Stored data entries

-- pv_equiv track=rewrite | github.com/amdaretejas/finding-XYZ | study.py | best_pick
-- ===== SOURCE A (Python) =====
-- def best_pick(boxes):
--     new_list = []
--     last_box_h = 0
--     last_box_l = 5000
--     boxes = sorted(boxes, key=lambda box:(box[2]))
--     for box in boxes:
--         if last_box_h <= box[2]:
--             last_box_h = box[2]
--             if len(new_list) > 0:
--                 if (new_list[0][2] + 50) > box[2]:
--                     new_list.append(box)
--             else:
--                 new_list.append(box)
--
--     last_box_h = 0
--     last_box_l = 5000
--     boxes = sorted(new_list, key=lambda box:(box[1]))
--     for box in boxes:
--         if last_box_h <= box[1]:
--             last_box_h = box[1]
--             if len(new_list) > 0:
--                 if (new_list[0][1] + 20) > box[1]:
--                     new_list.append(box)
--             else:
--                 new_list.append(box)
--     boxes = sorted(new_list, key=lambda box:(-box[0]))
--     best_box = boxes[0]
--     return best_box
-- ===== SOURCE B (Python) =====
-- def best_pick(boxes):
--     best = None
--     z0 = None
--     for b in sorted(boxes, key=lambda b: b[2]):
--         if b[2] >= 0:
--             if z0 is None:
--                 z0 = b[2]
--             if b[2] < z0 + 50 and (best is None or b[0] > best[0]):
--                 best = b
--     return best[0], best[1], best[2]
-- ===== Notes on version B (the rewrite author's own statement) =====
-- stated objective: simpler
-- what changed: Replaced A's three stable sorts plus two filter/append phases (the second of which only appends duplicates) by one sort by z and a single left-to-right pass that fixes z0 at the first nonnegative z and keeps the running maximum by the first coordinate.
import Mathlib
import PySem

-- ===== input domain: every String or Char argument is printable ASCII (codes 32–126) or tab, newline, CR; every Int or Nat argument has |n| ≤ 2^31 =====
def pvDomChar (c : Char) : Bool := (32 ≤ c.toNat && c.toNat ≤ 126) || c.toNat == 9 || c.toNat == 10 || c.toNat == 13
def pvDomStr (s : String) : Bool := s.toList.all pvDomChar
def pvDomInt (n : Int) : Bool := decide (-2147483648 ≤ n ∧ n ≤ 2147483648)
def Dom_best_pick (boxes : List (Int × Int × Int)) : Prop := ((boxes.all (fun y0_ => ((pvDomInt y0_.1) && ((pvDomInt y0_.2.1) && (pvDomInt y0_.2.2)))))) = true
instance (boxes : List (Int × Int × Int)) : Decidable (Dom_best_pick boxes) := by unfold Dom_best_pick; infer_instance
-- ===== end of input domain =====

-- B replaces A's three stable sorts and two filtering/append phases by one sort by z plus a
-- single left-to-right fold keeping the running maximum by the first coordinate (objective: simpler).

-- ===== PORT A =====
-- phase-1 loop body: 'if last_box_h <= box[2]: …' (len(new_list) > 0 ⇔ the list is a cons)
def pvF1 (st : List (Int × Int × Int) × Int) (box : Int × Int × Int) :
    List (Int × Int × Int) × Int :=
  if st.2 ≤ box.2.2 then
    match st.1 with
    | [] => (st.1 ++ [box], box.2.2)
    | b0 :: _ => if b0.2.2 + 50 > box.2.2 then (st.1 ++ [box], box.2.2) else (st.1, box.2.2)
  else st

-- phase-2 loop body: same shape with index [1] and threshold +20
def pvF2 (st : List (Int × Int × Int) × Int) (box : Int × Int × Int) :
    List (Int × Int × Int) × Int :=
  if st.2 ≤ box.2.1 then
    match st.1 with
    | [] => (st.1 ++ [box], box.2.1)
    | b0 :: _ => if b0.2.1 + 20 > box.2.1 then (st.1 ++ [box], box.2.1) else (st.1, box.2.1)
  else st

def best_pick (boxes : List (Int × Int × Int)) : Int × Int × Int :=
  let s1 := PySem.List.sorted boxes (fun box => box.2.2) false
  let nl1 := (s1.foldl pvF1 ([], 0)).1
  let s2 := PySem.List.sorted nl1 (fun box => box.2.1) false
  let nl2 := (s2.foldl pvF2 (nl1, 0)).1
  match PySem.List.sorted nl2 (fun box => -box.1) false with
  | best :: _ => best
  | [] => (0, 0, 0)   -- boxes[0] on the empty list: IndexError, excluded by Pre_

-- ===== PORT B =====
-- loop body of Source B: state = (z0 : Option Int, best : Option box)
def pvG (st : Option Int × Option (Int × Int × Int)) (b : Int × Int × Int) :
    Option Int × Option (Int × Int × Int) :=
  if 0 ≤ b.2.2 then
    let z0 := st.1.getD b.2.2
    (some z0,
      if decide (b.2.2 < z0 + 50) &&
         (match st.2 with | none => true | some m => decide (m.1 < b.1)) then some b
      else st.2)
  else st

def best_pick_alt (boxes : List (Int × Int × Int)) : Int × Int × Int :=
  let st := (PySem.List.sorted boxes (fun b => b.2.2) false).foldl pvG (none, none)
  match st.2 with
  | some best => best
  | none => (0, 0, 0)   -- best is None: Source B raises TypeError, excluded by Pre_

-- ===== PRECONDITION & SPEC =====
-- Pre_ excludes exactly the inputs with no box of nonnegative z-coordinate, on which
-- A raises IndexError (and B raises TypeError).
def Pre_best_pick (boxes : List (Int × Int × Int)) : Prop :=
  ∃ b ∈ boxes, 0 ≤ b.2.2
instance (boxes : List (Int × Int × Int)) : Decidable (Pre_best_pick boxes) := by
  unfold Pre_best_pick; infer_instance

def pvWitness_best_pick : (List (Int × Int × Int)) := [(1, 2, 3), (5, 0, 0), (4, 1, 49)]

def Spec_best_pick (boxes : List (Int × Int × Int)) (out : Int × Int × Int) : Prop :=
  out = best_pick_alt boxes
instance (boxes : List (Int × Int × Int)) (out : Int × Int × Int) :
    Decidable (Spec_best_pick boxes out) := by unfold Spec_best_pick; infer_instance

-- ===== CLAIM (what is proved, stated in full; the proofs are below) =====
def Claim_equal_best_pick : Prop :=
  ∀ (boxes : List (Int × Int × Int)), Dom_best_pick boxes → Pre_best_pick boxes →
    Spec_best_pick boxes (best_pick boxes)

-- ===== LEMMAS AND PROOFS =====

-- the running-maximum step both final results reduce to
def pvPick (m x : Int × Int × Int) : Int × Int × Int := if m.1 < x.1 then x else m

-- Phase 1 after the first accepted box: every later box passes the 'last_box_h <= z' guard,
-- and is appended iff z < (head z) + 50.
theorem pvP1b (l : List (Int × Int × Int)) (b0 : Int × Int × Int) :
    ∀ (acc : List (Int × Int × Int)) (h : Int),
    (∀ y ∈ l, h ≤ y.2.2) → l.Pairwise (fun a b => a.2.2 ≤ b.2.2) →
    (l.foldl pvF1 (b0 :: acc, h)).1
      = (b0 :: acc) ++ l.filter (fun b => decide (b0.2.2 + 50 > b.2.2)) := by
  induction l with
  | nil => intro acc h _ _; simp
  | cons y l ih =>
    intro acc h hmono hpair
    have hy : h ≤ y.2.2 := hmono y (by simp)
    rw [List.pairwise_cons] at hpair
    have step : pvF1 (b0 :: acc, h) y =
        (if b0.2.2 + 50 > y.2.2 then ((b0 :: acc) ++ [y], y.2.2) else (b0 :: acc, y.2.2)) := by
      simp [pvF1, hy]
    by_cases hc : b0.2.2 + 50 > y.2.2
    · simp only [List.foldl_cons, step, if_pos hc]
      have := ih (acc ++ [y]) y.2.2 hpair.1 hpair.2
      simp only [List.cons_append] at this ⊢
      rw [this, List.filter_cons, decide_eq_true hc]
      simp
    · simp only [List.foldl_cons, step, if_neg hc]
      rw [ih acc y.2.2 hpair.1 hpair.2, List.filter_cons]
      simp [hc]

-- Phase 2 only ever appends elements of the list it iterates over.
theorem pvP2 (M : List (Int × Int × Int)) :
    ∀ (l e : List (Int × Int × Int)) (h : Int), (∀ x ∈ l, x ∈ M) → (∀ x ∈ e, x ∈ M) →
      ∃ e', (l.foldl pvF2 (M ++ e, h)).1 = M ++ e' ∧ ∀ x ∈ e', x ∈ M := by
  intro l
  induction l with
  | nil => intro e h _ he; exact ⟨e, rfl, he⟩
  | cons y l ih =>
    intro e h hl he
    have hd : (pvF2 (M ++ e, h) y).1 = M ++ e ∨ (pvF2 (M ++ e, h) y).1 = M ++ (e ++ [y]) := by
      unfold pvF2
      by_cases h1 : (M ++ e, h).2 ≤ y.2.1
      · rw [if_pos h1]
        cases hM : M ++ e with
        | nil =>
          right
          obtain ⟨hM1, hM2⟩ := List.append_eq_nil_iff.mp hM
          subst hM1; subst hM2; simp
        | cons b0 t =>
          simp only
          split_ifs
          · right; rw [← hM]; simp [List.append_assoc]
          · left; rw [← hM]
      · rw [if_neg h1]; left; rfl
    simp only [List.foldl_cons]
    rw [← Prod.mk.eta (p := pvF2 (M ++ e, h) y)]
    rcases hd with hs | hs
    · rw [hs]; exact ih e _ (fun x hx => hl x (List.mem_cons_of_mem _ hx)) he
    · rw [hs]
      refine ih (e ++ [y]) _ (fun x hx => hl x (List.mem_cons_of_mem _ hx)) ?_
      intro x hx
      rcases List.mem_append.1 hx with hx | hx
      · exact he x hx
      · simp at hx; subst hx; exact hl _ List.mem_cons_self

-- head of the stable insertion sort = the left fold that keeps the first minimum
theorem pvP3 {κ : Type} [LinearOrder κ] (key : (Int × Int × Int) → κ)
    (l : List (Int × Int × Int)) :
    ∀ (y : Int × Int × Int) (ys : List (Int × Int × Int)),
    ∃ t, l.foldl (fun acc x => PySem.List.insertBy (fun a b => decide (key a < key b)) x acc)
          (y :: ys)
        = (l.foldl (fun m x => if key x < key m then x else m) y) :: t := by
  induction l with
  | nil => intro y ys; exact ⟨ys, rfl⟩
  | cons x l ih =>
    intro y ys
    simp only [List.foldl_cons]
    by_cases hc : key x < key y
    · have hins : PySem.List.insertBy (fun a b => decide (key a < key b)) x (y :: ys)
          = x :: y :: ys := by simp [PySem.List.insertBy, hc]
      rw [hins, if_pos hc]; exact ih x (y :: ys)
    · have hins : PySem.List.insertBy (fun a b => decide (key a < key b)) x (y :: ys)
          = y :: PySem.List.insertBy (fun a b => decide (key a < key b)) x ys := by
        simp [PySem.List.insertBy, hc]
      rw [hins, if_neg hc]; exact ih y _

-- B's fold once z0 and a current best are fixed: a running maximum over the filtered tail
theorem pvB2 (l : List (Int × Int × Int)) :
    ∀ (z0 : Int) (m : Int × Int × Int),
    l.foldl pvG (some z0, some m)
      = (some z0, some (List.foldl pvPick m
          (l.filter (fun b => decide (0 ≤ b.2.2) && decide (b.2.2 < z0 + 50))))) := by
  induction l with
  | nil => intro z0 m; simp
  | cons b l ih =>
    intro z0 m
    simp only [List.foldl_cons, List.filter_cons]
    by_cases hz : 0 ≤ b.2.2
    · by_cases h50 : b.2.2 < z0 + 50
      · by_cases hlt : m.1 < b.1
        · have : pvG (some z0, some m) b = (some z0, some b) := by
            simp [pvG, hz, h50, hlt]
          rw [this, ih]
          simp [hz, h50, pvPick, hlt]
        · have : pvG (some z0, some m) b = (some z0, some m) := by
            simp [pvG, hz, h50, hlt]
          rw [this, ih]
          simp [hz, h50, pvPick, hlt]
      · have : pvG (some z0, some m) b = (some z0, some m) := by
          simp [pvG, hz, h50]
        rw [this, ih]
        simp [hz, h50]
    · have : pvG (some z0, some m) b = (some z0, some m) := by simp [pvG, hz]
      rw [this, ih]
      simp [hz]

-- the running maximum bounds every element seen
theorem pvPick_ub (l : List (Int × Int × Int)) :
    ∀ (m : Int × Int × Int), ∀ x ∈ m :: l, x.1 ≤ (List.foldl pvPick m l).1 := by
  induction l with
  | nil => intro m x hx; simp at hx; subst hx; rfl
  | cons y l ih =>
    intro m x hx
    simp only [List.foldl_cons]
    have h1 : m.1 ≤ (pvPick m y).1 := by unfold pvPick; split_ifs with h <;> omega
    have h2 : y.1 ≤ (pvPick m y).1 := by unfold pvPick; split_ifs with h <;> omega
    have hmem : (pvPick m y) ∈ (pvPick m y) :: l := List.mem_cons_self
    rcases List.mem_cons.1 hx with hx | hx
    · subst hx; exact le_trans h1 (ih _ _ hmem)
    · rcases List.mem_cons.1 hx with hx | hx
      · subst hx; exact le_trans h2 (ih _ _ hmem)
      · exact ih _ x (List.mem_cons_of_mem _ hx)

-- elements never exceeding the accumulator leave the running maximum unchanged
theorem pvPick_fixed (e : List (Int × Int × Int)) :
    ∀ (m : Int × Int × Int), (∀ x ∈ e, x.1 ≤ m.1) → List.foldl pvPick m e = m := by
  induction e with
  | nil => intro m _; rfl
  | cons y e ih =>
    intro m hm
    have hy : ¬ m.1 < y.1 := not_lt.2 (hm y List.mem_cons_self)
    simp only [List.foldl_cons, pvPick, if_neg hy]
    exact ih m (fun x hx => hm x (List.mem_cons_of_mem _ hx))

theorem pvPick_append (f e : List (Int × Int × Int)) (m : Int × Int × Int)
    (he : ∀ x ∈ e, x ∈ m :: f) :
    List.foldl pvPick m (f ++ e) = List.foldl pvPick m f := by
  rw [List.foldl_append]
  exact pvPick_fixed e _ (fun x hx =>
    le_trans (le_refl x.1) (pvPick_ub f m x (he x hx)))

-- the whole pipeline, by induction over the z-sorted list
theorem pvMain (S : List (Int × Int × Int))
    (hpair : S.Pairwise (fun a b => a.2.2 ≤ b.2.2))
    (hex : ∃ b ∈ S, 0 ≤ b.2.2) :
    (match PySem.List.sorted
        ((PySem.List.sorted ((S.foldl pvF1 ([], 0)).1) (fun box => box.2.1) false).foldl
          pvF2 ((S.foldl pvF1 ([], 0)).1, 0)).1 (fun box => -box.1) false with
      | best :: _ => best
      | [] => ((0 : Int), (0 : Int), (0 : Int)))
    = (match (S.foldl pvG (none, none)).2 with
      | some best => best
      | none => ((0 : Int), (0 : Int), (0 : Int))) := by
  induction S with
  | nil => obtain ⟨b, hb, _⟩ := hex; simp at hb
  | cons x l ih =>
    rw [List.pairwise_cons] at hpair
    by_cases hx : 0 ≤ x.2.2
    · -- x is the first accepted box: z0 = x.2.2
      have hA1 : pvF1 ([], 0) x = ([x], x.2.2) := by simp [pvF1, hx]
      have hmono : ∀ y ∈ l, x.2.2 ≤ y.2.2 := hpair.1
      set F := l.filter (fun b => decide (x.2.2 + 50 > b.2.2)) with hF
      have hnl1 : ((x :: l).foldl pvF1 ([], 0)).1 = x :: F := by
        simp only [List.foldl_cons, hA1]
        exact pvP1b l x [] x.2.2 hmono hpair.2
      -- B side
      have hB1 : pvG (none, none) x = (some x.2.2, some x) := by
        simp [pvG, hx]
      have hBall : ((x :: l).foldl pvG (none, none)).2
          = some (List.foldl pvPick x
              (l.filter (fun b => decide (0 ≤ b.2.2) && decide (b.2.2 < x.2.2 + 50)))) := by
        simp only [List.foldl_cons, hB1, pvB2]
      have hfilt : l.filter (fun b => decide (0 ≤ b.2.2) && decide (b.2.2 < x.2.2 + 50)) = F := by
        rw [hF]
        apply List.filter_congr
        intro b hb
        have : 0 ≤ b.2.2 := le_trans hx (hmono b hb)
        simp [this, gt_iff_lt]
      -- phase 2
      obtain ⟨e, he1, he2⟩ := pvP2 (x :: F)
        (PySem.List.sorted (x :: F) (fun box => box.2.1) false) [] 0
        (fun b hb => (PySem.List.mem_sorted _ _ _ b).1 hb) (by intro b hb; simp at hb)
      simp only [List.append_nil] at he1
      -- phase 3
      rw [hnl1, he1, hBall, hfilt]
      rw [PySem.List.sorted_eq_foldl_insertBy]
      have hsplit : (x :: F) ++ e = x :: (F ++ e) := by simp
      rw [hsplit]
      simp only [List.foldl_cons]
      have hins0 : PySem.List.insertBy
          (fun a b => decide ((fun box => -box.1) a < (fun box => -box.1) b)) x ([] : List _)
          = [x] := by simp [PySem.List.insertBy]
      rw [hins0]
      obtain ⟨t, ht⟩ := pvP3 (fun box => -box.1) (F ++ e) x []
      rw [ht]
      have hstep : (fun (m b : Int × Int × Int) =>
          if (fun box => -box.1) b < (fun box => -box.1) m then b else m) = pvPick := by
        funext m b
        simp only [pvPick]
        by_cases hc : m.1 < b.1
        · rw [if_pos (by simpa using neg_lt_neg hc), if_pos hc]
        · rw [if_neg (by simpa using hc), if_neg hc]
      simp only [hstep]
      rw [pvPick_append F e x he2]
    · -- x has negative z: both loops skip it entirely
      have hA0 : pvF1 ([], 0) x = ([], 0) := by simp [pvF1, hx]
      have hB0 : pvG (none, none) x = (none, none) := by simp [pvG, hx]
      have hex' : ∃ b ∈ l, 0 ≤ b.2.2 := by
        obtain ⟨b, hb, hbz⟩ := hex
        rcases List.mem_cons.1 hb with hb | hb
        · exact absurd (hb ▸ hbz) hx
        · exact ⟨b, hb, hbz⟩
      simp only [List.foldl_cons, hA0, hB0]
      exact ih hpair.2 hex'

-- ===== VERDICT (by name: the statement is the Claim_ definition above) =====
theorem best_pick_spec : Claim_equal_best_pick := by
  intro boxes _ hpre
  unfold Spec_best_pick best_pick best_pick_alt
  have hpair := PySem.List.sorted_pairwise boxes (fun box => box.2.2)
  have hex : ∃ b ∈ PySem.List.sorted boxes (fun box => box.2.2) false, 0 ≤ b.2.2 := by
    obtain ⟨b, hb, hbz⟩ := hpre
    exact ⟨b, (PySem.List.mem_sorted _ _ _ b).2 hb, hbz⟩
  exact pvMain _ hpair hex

» Work instructions: A single number is the whole answer: how many lines of the records contain the word "stable".

» Solution to this task: 3